*Your objective*
Comb through the entries for "Prod" and pull out each line that holds it.

*Records*
-- pv_equiv track=rewrite | github.com/amitbsen/ny-dagster | scripts/export_venues_json.py | pick_primary
-- ===== SOURCE A (Python) =====
-- FIT_TIER_RANK = {
--     "tier_1_high_fit": 1,
--     "tier_2_strong_potential": 2,
--     "tier_3_worth_exploring": 3,
-- }
--
-- def pick_primary(businesses: list[dict]) -> tuple[str | None, str | None]:
--     """Pick the best subcategory and fit_category from a list of businesses.
--
--     Returns (primarySubcategory, bestFitCategory).
--     Picks highest tier first, then most common subcategory within that tier.
--     """
--     if not businesses:
--         return None, None
--
--     best_tier = min(
--         (FIT_TIER_RANK.get(b["fit_category"], 99) for b in businesses),
--     )
--     best_fit = next(
--         (k for k, v in FIT_TIER_RANK.items() if v == best_tier),
--         None,
--     )
--
--     # Among best-tier businesses, pick most common subcategory
--     tier_businesses = [
--         b for b in businesses if FIT_TIER_RANK.get(b["fit_category"], 99) == best_tier
--     ]
--     subcategory_counts: dict[str, int] = {}
--     for b in tier_businesses:
--         sc = b.get("subcategory")
--         if sc:
--             subcategory_counts[sc] = subcategory_counts.get(sc, 0) + 1
--
--     primary_sub = max(subcategory_counts, key=subcategory_counts.get) if subcategory_counts else None
--
--     return primary_sub, best_fit
-- ===== SOURCE B (Python) =====
-- FIT_TIER_RANK = {
--     "tier_1_high_fit": 1,
--     "tier_2_strong_potential": 2,
--     "tier_3_worth_exploring": 3,
-- }
--
-- RANK_TO_TIER = {v: k for k, v in FIT_TIER_RANK.items()}
--
--
-- def pick_primary(businesses: list[dict]) -> tuple[str | None, str | None]:
--     """One grouping pass: rank -> list of truthy subcategories, then lookups."""
--     if not businesses:
--         return None, None
--
--     table: dict[int, list[str]] = {}
--     for b in businesses:
--         rank = FIT_TIER_RANK.get(b["fit_category"], 99)
--         subs = table.setdefault(rank, [])
--         sc = b.get("subcategory")
--         if sc:
--             subs.append(sc)
--
--     best_tier = min(table)
--     best_fit = RANK_TO_TIER.get(best_tier)
--
--     counts: dict[str, int] = {}
--     for sc in table[best_tier]:
--         counts[sc] = counts.get(sc, 0) + 1
--     primary_sub = max(counts, key=counts.get) if counts else None
--
--     return primary_sub, best_fit
-- ===== Notes on version B (the rewrite author's own statement) =====
-- stated objective: alternative
-- what changed: Replaces A's min-scan plus filter plus counting rescan with a single grouping pass building rank -> truthy-subcategory lists, followed by lookups (min key, reverse tier table, count the one chosen group).
import Mathlib
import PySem

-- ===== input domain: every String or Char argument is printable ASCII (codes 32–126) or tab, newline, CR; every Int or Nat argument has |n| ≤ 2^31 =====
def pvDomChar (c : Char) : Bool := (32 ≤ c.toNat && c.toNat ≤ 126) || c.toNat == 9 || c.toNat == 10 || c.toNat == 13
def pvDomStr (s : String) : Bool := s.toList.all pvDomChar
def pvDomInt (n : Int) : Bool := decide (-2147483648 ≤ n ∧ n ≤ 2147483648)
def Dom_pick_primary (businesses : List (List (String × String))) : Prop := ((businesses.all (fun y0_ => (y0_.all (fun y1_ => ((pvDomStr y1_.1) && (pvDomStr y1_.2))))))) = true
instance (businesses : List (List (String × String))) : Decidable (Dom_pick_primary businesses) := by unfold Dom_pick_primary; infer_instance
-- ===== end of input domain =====

-- B replaces A's min-scan + filter + counting rescan with one grouping pass (rank -> truthy
-- subcategories) followed by lookups; same asymptotic cost, different structure.

-- ===== PORT A =====
def FIT_TIER_RANK : PySem.Dict String Int :=
  ⟨[("tier_1_high_fit", 1), ("tier_2_strong_potential", 2), ("tier_3_worth_exploring", 3)]⟩

-- FIT_TIER_RANK.get(b["fit_category"], 99); Pre_ guarantees the "fit_category" key is present
-- (Python raises KeyError otherwise), so the `.getD ""` fallback is never taken on admitted inputs.
def fitRank (b : List (String × String)) : Int :=
  FIT_TIER_RANK.getD ((PySem.Dict.get? ⟨b⟩ "fit_category").getD "") 99

-- b.get("subcategory")
def subGet (b : List (String × String)) : Option String :=
  PySem.Dict.get? ⟨b⟩ "subcategory"

def pick_primary (businesses : List (List (String × String))) : Option String × Option String :=
  if businesses = [] then (none, none) else
  let best_tier : Int :=
    match PySem.List.min? (businesses.map fitRank) (fun x => x) with
    | some t => t
    | none => 99   -- unreachable: businesses ≠ []
  let best_fit : Option String :=
    (List.find? (fun kv => kv.2 == best_tier) FIT_TIER_RANK.items).map Prod.fst
  let tier_businesses := businesses.filter (fun b => fitRank b == best_tier)
  let counts : PySem.Dict String Int :=
    tier_businesses.foldl (fun d b =>
      match subGet b with
      | some sc => if sc ≠ "" then d.insert sc (d.getD sc 0 + 1) else d
      | none => d) PySem.Dict.empty
  let primary : Option String :=
    if counts.items.isEmpty then none
    else PySem.List.max? counts.keys (fun k => counts.getD k 0)
  (primary, best_fit)

-- ===== PORT B =====
def RANK_TO_TIER : PySem.Dict Int String :=
  ⟨[(1, "tier_1_high_fit"), (2, "tier_2_strong_potential"), (3, "tier_3_worth_exploring")]⟩

def pick_primary_alt (businesses : List (List (String × String))) : Option String × Option String :=
  if businesses = [] then (none, none) else
  -- one grouping pass: table.setdefault(rank, []) then conditional append
  let table : PySem.Dict Int (List String) :=
    businesses.foldl (fun d b =>
      d.modify (fitRank b) [] (fun subs =>
        match subGet b with
        | some sc => if sc ≠ "" then subs ++ [sc] else subs
        | none => subs)) PySem.Dict.empty
  let best_tier : Int :=
    match PySem.List.min? table.keys (fun x => x) with
    | some t => t
    | none => 99   -- unreachable: table is nonempty
  let best_fit : Option String := RANK_TO_TIER.get? best_tier
  let counts : PySem.Dict String Int :=
    (table.getD best_tier []).foldl (fun d sc => d.insert sc (d.getD sc 0 + 1)) PySem.Dict.empty
  let primary : Option String :=
    if counts.items.isEmpty then none
    else PySem.List.max? counts.keys (fun k => counts.getD k 0)
  (primary, best_fit)

-- ===== PRECONDITION & SPEC =====
-- Pre_ excludes exactly the businesses lacking a "fit_category" key, on which A's b["fit_category"]
-- raises KeyError (B raises the same way).
def Pre_pick_primary (businesses : List (List (String × String))) : Prop :=
  (businesses.all (fun b => b.any (fun kv => kv.1 == "fit_category"))) = true
instance (businesses : List (List (String × String))) : Decidable (Pre_pick_primary businesses) := by unfold Pre_pick_primary; infer_instance

def pvWitness_pick_primary : (List (List (String × String))) :=
  [[("fit_category", "tier_1_high_fit"), ("subcategory", "cafe")],
   [("fit_category", "tier_2_strong_potential")]]

def Spec_pick_primary (businesses : List (List (String × String))) (out : Option String × Option String) : Prop := out = pick_primary_alt businesses
instance (businesses : List (List (String × String))) (out : Option String × Option String) : Decidable (Spec_pick_primary businesses out) := by unfold Spec_pick_primary; infer_instance

-- ===== CLAIM (what is proved, stated in full; the proofs are below) =====
def Claim_equal_pick_primary : Prop := ∀ (businesses : List (List (String × String))), Dom_pick_primary businesses → Pre_pick_primary businesses → Spec_pick_primary businesses (pick_primary businesses)

-- ===== LEMMAS AND PROOFS =====

-- the 0- or 1-element list of the truthy subcategory of one business
def truthySub (b : List (String × String)) : List String :=
  match subGet b with
  | some sc => if sc ≠ "" then [sc] else []
  | none => []

-- min over the deduplicated list (= the table's key set) is min over the original list
lemma min_ofList (xs : List Int) (hne : xs ≠ []) :
    PySem.List.min? (PySem.Set.ofList xs) (fun x => x) = PySem.List.min? xs (fun x => x) := by
  cases h2 : PySem.List.min? xs (fun x : Int => x) with
  | none => exact absurd ((PySem.List.min?_eq_none_iff _ _).mp h2) hne
  | some m =>
    cases h1 : PySem.List.min? (PySem.Set.ofList xs) (fun x : Int => x) with
    | none =>
      have := (PySem.List.min?_eq_none_iff (PySem.Set.ofList xs) (fun x : Int => x)).mp h1
      obtain ⟨x, hx⟩ := List.exists_mem_of_ne_nil xs hne
      have : x ∈ PySem.Set.ofList xs := (PySem.Set.mem_ofList xs x).mpr hx
      simp_all
    | some m' =>
      have hm'x : m' ∈ xs := (PySem.Set.mem_ofList xs m').mp (PySem.List.min?_mem h1)
      have hmx : m ∈ PySem.Set.ofList xs := (PySem.Set.mem_ofList xs m).mpr (PySem.List.min?_mem h2)
      have h1le : m' ≤ m := PySem.List.min?_isMin h1 m hmx
      have h2le : m ≤ m' := PySem.List.min?_isMin h2 m' hm'x
      exact congrArg some (le_antisymm h1le h2le)

-- the grouped table's entry at r is the truthy subcategories of the rank-r businesses, in order
lemma getD_groupFold (l : List (List (String × String))) (d : PySem.Dict Int (List String)) (r : Int) :
    (l.foldl (fun d b =>
      d.modify (fitRank b) [] (fun subs =>
        match subGet b with
        | some sc => if sc ≠ "" then subs ++ [sc] else subs
        | none => subs)) d).getD r []
    = d.getD r [] ++ (l.filter (fun b => fitRank b == r)).flatMap truthySub := by
  induction l generalizing d with
  | nil => simp
  | cons b l ih =>
    simp only [List.foldl_cons, List.filter_cons, ih]
    have hmatch : ∀ subs : List String,
        (match subGet b with
          | some sc => if sc ≠ "" then subs ++ [sc] else subs
          | none => subs) = subs ++ truthySub b := by
      intro subs; unfold truthySub
      cases h : subGet b with
      | none => simp
      | some sc => by_cases hsc : sc = "" <;> simp [hsc]
    by_cases hr : fitRank b == r
    · have hr' : r = fitRank b := (beq_iff_eq.mp hr).symm
      rw [PySem.Dict.getD_modify, if_pos hr', hmatch, hr']
      simp [List.append_assoc]
    · simp only [hr, Bool.false_eq_true, if_false]
      rw [PySem.Dict.getD_modify]
      have : ¬ r = fitRank b := by
        intro h; exact absurd (by simp [h] : (fitRank b == r) = true) (by simpa using hr)
      rw [if_neg this]

-- A's counting loop is the counting loop over the flattened truthy subcategories
lemma countsFold (l : List (List (String × String))) (d : PySem.Dict String Int) :
    l.foldl (fun d b =>
      match subGet b with
      | some sc => if sc ≠ "" then d.insert sc (d.getD sc 0 + 1) else d
      | none => d) d
    = (l.flatMap truthySub).foldl (fun d sc => d.insert sc (d.getD sc 0 + 1)) d := by
  induction l generalizing d with
  | nil => rfl
  | cons b l ih =>
    simp only [List.foldl_cons, List.flatMap_cons, List.foldl_append, ih]
    congr 1
    unfold truthySub
    cases h : subGet b with
    | none => rfl
    | some sc => by_cases hsc : sc = "" <;> simp [hsc]

-- A's linear scan of FIT_TIER_RANK for the rank is B's reverse-table lookup
lemma bestFit_eq (t : Int) :
    (List.find? (fun kv => kv.2 == t) FIT_TIER_RANK.items).map Prod.fst = RANK_TO_TIER.get? t := by
  by_cases h1 : t = 1
  · subst h1; decide
  by_cases h2 : t = 2
  · subst h2; decide
  by_cases h3 : t = 3
  · subst h3; decide
  have e1 : ((1:Int) == t) = false := by simp [Ne.symm h1]
  have e2 : ((2:Int) == t) = false := by simp [Ne.symm h2]
  have e3 : ((3:Int) == t) = false := by simp [Ne.symm h3]
  simp [FIT_TIER_RANK, RANK_TO_TIER, List.find?, PySem.Dict.get?, e1, e2, e3]

-- ===== VERDICT (by name: the statement is the Claim_ definition above) =====
theorem pick_primary_spec : Claim_equal_pick_primary := by
  intro bs hdom hpre
  unfold Spec_pick_primary pick_primary pick_primary_alt
  by_cases hbs : bs = []
  · simp [hbs]
  simp only [if_neg hbs]
  have hkeys : (bs.foldl (fun d b =>
      d.modify (fitRank b) [] (fun subs =>
        match subGet b with
        | some sc => if sc ≠ "" then subs ++ [sc] else subs
        | none => subs)) PySem.Dict.empty).keys = PySem.Set.ofList (bs.map fitRank) := by
    rw [PySem.Dict.keys_foldl_modify_key bs fitRank []
      (fun _ b subs =>
        match subGet b with
        | some sc => if sc ≠ "" then subs ++ [sc] else subs
        | none => subs) PySem.Dict.empty]
    rfl
  have hmapne : bs.map fitRank ≠ [] := by simp [hbs]
  rw [hkeys, min_ofList _ hmapne, countsFold, getD_groupFold, bestFit_eq]
  simp [PySem.Dict.getD_empty]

*Task solution*
    (List.find? (fun kv => kv.2 == best_tier) FIT_TIER_RANK.items).map Prod.fst
    (List.find? (fun kv => kv.2 == t) FIT_TIER_RANK.items).map Prod.fst = RANK_TO_TIER.get? t := by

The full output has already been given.